Biresh Kumar Joardar

Department of Electrical and Computer Engineering, Duke University, Durham, NC

I am a Postdoc (CI-Fellow) working with my mentor Dr. Krishnendu Chakrabarty at Duke University. Before starting at Duke, I was a PhD candiate at Washington State University where I was advised by Dr. Partha Pratim Pande and Dr. Janardhan Rao Doppa. I completed my undergraduate at the Department of Electronics and Telecommunications Engineering, Jadavpur University, India. Apart from research, I enjoy being outdoor, especially playing football (soccer) and badminton, going on long drives, and working out at the gym. I also spend a lot of time reading about a variety of topics (Did you know Liquid Helium can climb walls!).
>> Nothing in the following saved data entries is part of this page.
-- pv_equiv track=rewrite | github.com/iethree/wan-party-bot | corpora/cmudict/rhymes.py | get_phoneme_count_to_rhyme
-- ===== SOURCE A (Python) =====
-- DIGITS = [str(x) for x in range(0, 10)]
--
-- def get_phoneme_count_to_rhyme(phoneme_input: str) -> int:
--     """
--     1: End Rhymes (blue/shoe) final vowel and following consonant sounds
--     2: Last Syllable Rhymes (timber/harbor) consonant, vowel, consonant
--     3: Double Rhyme (conviction/prediction) second to last syllable and all following
--     4: Triple Rhyme (transportation/dissertation) triple to last syllable and all following
--     """
--     # get a count of syllables in word
--     syllable_count = 0
--     syllable_location = []
--     vowel_location = []
--     phoneme_filtered = []
--     for i, phoneme in enumerate(phoneme_input):
--         for digit in DIGITS:
--             if digit in phoneme:
--                 syllable_count += 1
--                 phoneme_filtered.append(phoneme.replace(digit, ""))
--                 syllable_location.append(i)
--                 break
--             if digit == "9":
--                 phoneme_filtered.append(phoneme)
--                 vowel_location.append(i)
--
--     count = 0
--     results = []
--
--     try:
--         # first case in description
--         results.append(len(phoneme_input) - vowel_location[-1])
--         # second case in description
--         results.append(len(phoneme_input) - syllable_location[-1])
--         # third case in description
--         results.append(len(phoneme_input) - syllable_location[-2])
--         # fourth case in description
--         results.append(len(phoneme_input) - syllable_location[-3])
--     except IndexError:
--         pass
--
--     return results
-- ===== SOURCE B (Python) =====
-- DIGITS = [str(x) for x in range(0, 10)]
--
-- def get_phoneme_count_to_rhyme(phoneme_input):
--     # Single backward scan: grab the last non-digit phoneme index and the last
--     # up-to-3 digit-bearing (syllable) indices, then emit the distances in order.
--     n = len(phoneme_input)
--     last_plain = None
--     syllables_from_end = []
--     for i in range(n - 1, -1, -1):
--         p = phoneme_input[i]
--         if any(d in p for d in DIGITS):
--             if len(syllables_from_end) < 3:
--                 syllables_from_end.append(i)
--         elif last_plain is None:
--             last_plain = i
--     if last_plain is None:
--         return []
--     return [n - last_plain] + [n - j for j in syllables_from_end]
-- ===== Notes on version B (the rewrite author's own statement) =====
-- stated objective: alternative
-- what changed: A makes a forward enumerate pass with an inner loop over the ten digit strings (building count/filtered/location lists) and then a try/except chain of negative indexings; B makes one backward index scan keeping only the last non-digit index and the last up-to-3 digit-bearing indices, then emits the distances directly.
import Mathlib
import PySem

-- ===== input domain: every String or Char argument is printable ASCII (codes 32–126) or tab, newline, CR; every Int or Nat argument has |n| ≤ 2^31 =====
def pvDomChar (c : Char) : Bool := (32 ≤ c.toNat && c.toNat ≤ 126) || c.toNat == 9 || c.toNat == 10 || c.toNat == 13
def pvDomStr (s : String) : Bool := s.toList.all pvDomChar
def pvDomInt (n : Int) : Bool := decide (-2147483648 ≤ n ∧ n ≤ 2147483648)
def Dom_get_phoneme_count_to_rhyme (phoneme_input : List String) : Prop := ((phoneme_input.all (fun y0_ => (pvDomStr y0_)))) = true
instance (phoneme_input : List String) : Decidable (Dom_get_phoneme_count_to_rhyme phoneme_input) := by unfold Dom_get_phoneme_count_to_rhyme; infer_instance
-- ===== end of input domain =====

-- B replaces A's forward enumerate pass + try/except negative indexing by one backward
-- index scan keeping only the needed indices (alternative decomposition, same cost).


-- DIGITS = [str(x) for x in range(0, 10)]  (module constant, used by both programs)
def pvDIGITS : List String := (PySem.List.pyRange 0 10 1).map (fun x => PySem.Int.toStr x)

-- ===== PORT A =====
-- inner 'for digit in DIGITS' loop; state = (syllable_count, phoneme_filtered, syllable_location, vowel_location)
def pvInnerA (i : Int) (phoneme : String) (st : Int × List String × List Int × List Int) :
    List String → Int × List String × List Int × List Int
  | [] => st
  | digit :: rest =>
    if PySem.Str.isIn digit phoneme then
      -- syllable_count += 1; phoneme_filtered.append(phoneme.replace(digit, "")); syllable_location.append(i); break
      (st.1 + 1, st.2.1 ++ [PySem.Str.replace phoneme digit ""], st.2.2.1 ++ [i], st.2.2.2)
    else if digit == "9" then
      -- phoneme_filtered.append(phoneme); vowel_location.append(i)
      pvInnerA i phoneme (st.1, st.2.1 ++ [phoneme], st.2.2.1, st.2.2.2 ++ [i]) rest
    else
      pvInnerA i phoneme st rest

def get_phoneme_count_to_rhyme (phoneme_input : List String) : List Int :=
  let st := (PySem.List.enumerate phoneme_input 0).foldl
      (fun st ip => pvInnerA ip.1 ip.2 st pvDIGITS) (0, [], [], [])
  let syl := st.2.2.1
  let vow := st.2.2.2
  let n : Int := phoneme_input.length
  -- 'count = 0' in A is never used; the try/except IndexError chain stops at the first failing index
  match PySem.List.pyGet? vow (-1) with
  | none => []
  | some v =>
    match PySem.List.pyGet? syl (-1) with
    | none => [n - v]
    | some s1 =>
      match PySem.List.pyGet? syl (-2) with
      | none => [n - v, n - s1]
      | some s2 =>
        match PySem.List.pyGet? syl (-3) with
        | none => [n - v, n - s1, n - s2]
        | some s3 => [n - v, n - s1, n - s2, n - s3]

-- ===== PORT B =====
def pvHasDigit (p : String) : Bool := pvDIGITS.any (fun d => PySem.Str.isIn d p)

def pvStepB (phoneme_input : List String) (st : Option Int × List Int) (i : Int) :
    Option Int × List Int :=
  let p := (PySem.List.pyGet? phoneme_input i).getD ""   -- i is always in range in this loop
  if pvHasDigit p then
    (st.1, if st.2.length < 3 then st.2 ++ [i] else st.2)
  else
    match st.1 with
    | none => (some i, st.2)
    | some _ => st

def get_phoneme_count_to_rhyme_alt (phoneme_input : List String) : List Int :=
  let n : Int := phoneme_input.length
  let st := (PySem.List.pyRange (n - 1) (-1) (-1)).foldl (pvStepB phoneme_input) (none, [])
  match st.1 with
  | none => []
  | some lp => (n - lp) :: st.2.map (fun j => n - j)

-- ===== PRECONDITION & SPEC =====
def Spec_get_phoneme_count_to_rhyme (phoneme_input : List String) (out : List Int) : Prop := out = get_phoneme_count_to_rhyme_alt phoneme_input
instance (phoneme_input : List String) (out : List Int) : Decidable (Spec_get_phoneme_count_to_rhyme phoneme_input out) := by unfold Spec_get_phoneme_count_to_rhyme; infer_instance

-- ===== CLAIM (what is proved, stated in full; the proofs are below) =====
def Claim_equal_get_phoneme_count_to_rhyme : Prop := ∀ (phoneme_input : List String), Dom_get_phoneme_count_to_rhyme phoneme_input → Spec_get_phoneme_count_to_rhyme phoneme_input (get_phoneme_count_to_rhyme phoneme_input)

-- ===== LEMMAS AND PROOFS =====

-- index lists of the digit-bearing and digit-free phonemes of an enumerated list
def pvSylOf (l : List (Int × String)) : List Int :=
  (l.filter (fun ip => pvHasDigit ip.2)).map (·.1)
def pvVowOf (l : List (Int × String)) : List Int :=
  (l.filter (fun ip => !pvHasDigit ip.2)).map (·.1)

lemma pvDIGITS_eq : pvDIGITS = ["0","1","2","3","4","5","6","7","8","9"] := by decide

-- A's inner digit loop only ever appends i to syllable_location (if some digit occurs in p)
-- or to vowel_location (otherwise)
lemma pvInnerA_loc (i : Int) (p : String) (st : Int × List String × List Int × List Int) :
    (pvInnerA i p st pvDIGITS).2.2 =
      if pvHasDigit p then (st.2.2.1 ++ [i], st.2.2.2) else (st.2.2.1, st.2.2.2 ++ [i]) := by
  have hd : pvHasDigit p
      = (["0","1","2","3","4","5","6","7","8","9"] : List String).any
          (fun d => PySem.Str.isIn d p) := by rw [pvHasDigit, pvDIGITS_eq]
  rw [pvDIGITS_eq]
  simp only [PySem.Str.isIn_eq] at hd
  by_cases h0 : PySem.Chars.isIn ['0'] p.toList = true
  · simp [pvInnerA, hd, h0]
  by_cases h1 : PySem.Chars.isIn ['1'] p.toList = true
  · simp [pvInnerA, hd, h0, h1]
  by_cases h2 : PySem.Chars.isIn ['2'] p.toList = true
  · simp [pvInnerA, hd, h0, h1, h2]
  by_cases h3 : PySem.Chars.isIn ['3'] p.toList = true
  · simp [pvInnerA, hd, h0, h1, h2, h3]
  by_cases h4 : PySem.Chars.isIn ['4'] p.toList = true
  · simp [pvInnerA, hd, h0, h1, h2, h3, h4]
  by_cases h5 : PySem.Chars.isIn ['5'] p.toList = true
  · simp [pvInnerA, hd, h0, h1, h2, h3, h4, h5]
  by_cases h6 : PySem.Chars.isIn ['6'] p.toList = true
  · simp [pvInnerA, hd, h0, h1, h2, h3, h4, h5, h6]
  by_cases h7 : PySem.Chars.isIn ['7'] p.toList = true
  · simp [pvInnerA, hd, h0, h1, h2, h3, h4, h5, h6, h7]
  by_cases h8 : PySem.Chars.isIn ['8'] p.toList = true
  · simp [pvInnerA, hd, h0, h1, h2, h3, h4, h5, h6, h7, h8]
  by_cases h9 : PySem.Chars.isIn ['9'] p.toList = true
  · simp [pvInnerA, hd, h0, h1, h2, h3, h4, h5, h6, h7, h8, h9]
  · simp [pvInnerA, hd, h0, h1, h2, h3, h4, h5, h6, h7, h8, h9]

-- A's outer loop collects exactly the digit-bearing indices and the digit-free indices, in order
lemma pvFoldA_loc (l : List (Int × String)) (st : Int × List String × List Int × List Int) :
    ((l.foldl (fun st ip => pvInnerA ip.1 ip.2 st pvDIGITS) st)).2.2 =
      (st.2.2.1 ++ pvSylOf l, st.2.2.2 ++ pvVowOf l) := by
  induction l generalizing st with
  | nil => simp [pvSylOf, pvVowOf]
  | cons ip rest ih =>
    simp only [List.foldl_cons]
    rw [ih]
    have h := pvInnerA_loc ip.1 ip.2 st
    by_cases hd : pvHasDigit ip.2
    · rw [if_pos hd] at h
      have ha : (pvInnerA ip.1 ip.2 st pvDIGITS).2.2.1 = st.2.2.1 ++ [ip.1] := by rw [h]
      have hb : (pvInnerA ip.1 ip.2 st pvDIGITS).2.2.2 = st.2.2.2 := by rw [h]
      simp [pvSylOf, pvVowOf, hd, ha, hb]
    · rw [if_neg hd] at h
      have ha : (pvInnerA ip.1 ip.2 st pvDIGITS).2.2.1 = st.2.2.1 := by rw [h]
      have hb : (pvInnerA ip.1 ip.2 st pvDIGITS).2.2.2 = st.2.2.2 ++ [ip.1] := by rw [h]
      simp [pvSylOf, pvVowOf, hd, ha, hb]

-- Python xs[-(k+1)] is xs.reverse[k]
lemma pvGet_neg_rev {α : Type} (xs : List α) (k : Nat) :
    PySem.List.pyGet? xs (-((k : Int) + 1)) = xs.reverse[k]? := by
  by_cases h : k < xs.length
  · have hc : PySem.List.pyGet? xs (-((k : Int) + 1))
        = PySem.List.pyGet? xs (-(((k + 1 : Nat)) : Int)) := by norm_num
    rw [hc, PySem.List.pyGet?_neg_natCast xs (k + 1) (by omega) (by omega),
      List.getElem?_reverse h]
    congr 1
    omega
  · rw [List.getElem?_eq_none (by simp; omega)]
    rw [PySem.List.pyGet?_eq_none_iff]
    simp [PySem.Raise.InRange]
    omega

-- B's backward scan yields the last digit-free index and the last up-to-3 digit indices
lemma pvFoldB (xs : List String) (l : List (Int × String))
    (hx : ∀ ip ∈ l, (PySem.List.pyGet? xs ip.1).getD "" = ip.2) :
    l.foldr (fun ip st => pvStepB xs st ip.1) (none, []) =
      ((pvVowOf l).getLast?, (pvSylOf l).reverse.take 3) := by
  induction l with
  | nil => simp [pvVowOf, pvSylOf]
  | cons ip rest ih =>
    have hr : ∀ q ∈ rest, (PySem.List.pyGet? xs q.1).getD "" = q.2 := fun q hq =>
      hx q (List.mem_cons_of_mem _ hq)
    have hp : (PySem.List.pyGet? xs ip.1).getD "" = ip.2 := hx ip (List.mem_cons_self ..)
    simp only [List.foldr_cons, ih hr]
    by_cases hd : pvHasDigit ip.2
    · have hsyl : pvSylOf (ip :: rest) = ip.1 :: pvSylOf rest := by
        simp [pvSylOf, hd]
      have hvow : pvVowOf (ip :: rest) = pvVowOf rest := by
        simp [pvVowOf, hd]
      rw [hsyl, hvow]
      simp only [pvStepB, hp, hd, if_true]
      rw [List.reverse_cons, List.take_append]
      have hlen : (pvSylOf rest).reverse.length = (pvSylOf rest).length :=
        List.length_reverse
      by_cases hl : (pvSylOf rest).length < 3
      · have htk : (pvSylOf rest).reverse.take 3 = (pvSylOf rest).reverse :=
          List.take_of_length_le (by omega)
        have hc : ((pvSylOf rest).reverse.take 3).length < 3 := by
          simp [List.length_take]; omega
        have hm : 3 - (pvSylOf rest).reverse.length
            = (3 - (pvSylOf rest).reverse.length - 1) + 1 := by rw [hlen]; omega
        rw [if_pos hc, htk, hm, List.take_succ_cons, List.take_nil]
      · have h3 : 3 - (pvSylOf rest).reverse.length = 0 := by rw [hlen]; omega
        have hc : ¬ ((pvSylOf rest).reverse.take 3).length < 3 := by
          simp [List.length_take]; omega
        rw [if_neg hc, h3, List.take_zero, List.append_nil]
    · have hsyl : pvSylOf (ip :: rest) = pvSylOf rest := by
        simp [pvSylOf, hd]
      have hvow : pvVowOf (ip :: rest) = ip.1 :: pvVowOf rest := by
        simp [pvVowOf, hd]
      rw [hsyl, hvow]
      simp only [pvStepB, hp, hd, if_false, Bool.false_eq_true]
      cases hv : pvVowOf rest with
      | nil => simp
      | cons v vs =>
        rcases hg : (v :: vs).getLast? with _ | w
        · simp at hg
        · simp [hg]

-- A's try/except readout from the full location lists equals B's readout from its scan state
lemma pvAssemble (n : Int) (syl vow : List Int) :
    (match PySem.List.pyGet? vow (-1) with
     | none => ([] : List Int)
     | some v =>
       match PySem.List.pyGet? syl (-1) with
       | none => [n - v]
       | some s1 =>
         match PySem.List.pyGet? syl (-2) with
         | none => [n - v, n - s1]
         | some s2 =>
           match PySem.List.pyGet? syl (-3) with
           | none => [n - v, n - s1, n - s2]
           | some s3 => [n - v, n - s1, n - s2, n - s3])
    = (match vow.getLast? with
       | none => []
       | some lp => (n - lp) :: (syl.reverse.take 3).map (fun j => n - j)) := by
  rw [PySem.List.pyGet?_neg_one]
  have e1 : PySem.List.pyGet? syl (-1) = syl.reverse[0]? := by
    have := pvGet_neg_rev syl 0; norm_num at this; exact this
  have e2 : PySem.List.pyGet? syl (-2) = syl.reverse[1]? := by
    have := pvGet_neg_rev syl 1; norm_num at this; exact this
  have e3 : PySem.List.pyGet? syl (-3) = syl.reverse[2]? := by
    have := pvGet_neg_rev syl 2; norm_num at this; exact this
  rw [e1, e2, e3]
  cases vow.getLast? with
  | none => rfl
  | some v =>
    generalize syl.reverse = r
    rcases r with _ | ⟨a, _ | ⟨b, _ | ⟨c, t⟩⟩⟩ <;> simp

-- ===== VERDICT (by name: the statement is the Claim_ definition above) =====
theorem get_phoneme_count_to_rhyme_spec : Claim_equal_get_phoneme_count_to_rhyme := by
  intro xs _
  unfold Spec_get_phoneme_count_to_rhyme get_phoneme_count_to_rhyme get_phoneme_count_to_rhyme_alt
  have hA := pvFoldA_loc (PySem.List.enumerate xs 0) (0, [], [], [])
  have hA1 : (((PySem.List.enumerate xs 0).foldl
      (fun st ip => pvInnerA ip.1 ip.2 st pvDIGITS) (0, [], [], []))).2.2.1
      = pvSylOf (PySem.List.enumerate xs 0) := by rw [hA]; simp
  have hA2 : (((PySem.List.enumerate xs 0).foldl
      (fun st ip => pvInnerA ip.1 ip.2 st pvDIGITS) (0, [], [], []))).2.2.2
      = pvVowOf (PySem.List.enumerate xs 0) := by rw [hA]; simp
  have hrange : PySem.List.pyRange ((xs.length : Int) - 1) (-1) (-1)
      = ((PySem.List.enumerate xs 0).map (fun x => x.1)).reverse := by
    rw [PySem.List.pyRange_neg_one_eq_reverse, PySem.List.map_fst_enumerate]
    norm_num
  have hB : (PySem.List.pyRange ((xs.length : Int) - 1) (-1) (-1)).foldl
        (pvStepB xs) (none, [])
      = ((pvVowOf (PySem.List.enumerate xs 0)).getLast?,
         (pvSylOf (PySem.List.enumerate xs 0)).reverse.take 3) := by
    rw [hrange, List.foldl_reverse, List.foldr_map]
    refine pvFoldB xs _ ?_
    intro ip hip
    rw [PySem.List.mem_enumerate_iff] at hip
    obtain ⟨k, hk, rfl⟩ := hip
    simp [hk]
  simp only [hA1, hA2, hB]
  exact pvAssemble (xs.length : Int) (pvSylOf (PySem.List.enumerate xs 0))
    (pvVowOf (PySem.List.enumerate xs 0))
I'm currently working on "Machine Learning for Machine Learning" (ML for ML). The aim of this project is to enable a virtuous cycle of Machine Learning-based hardware design to further empower advances in Machine Learning. The project has two parts: (a) ML for hardware design: ML can be used to improve the hardware design process at several stages starting from netlist optimization to late-stage testing and verification. and (b) Hardware Design for ML applications: As ML algorithms become increasingly complex, new architectures to enable them are needed. Both these aspects are two sides of the same coin and need to be investigated parallelly. Over the next few years, I will explore how ML and hardware design can benefit each other. I would love to hear from, learn and collaborate with other researchers working in these domains.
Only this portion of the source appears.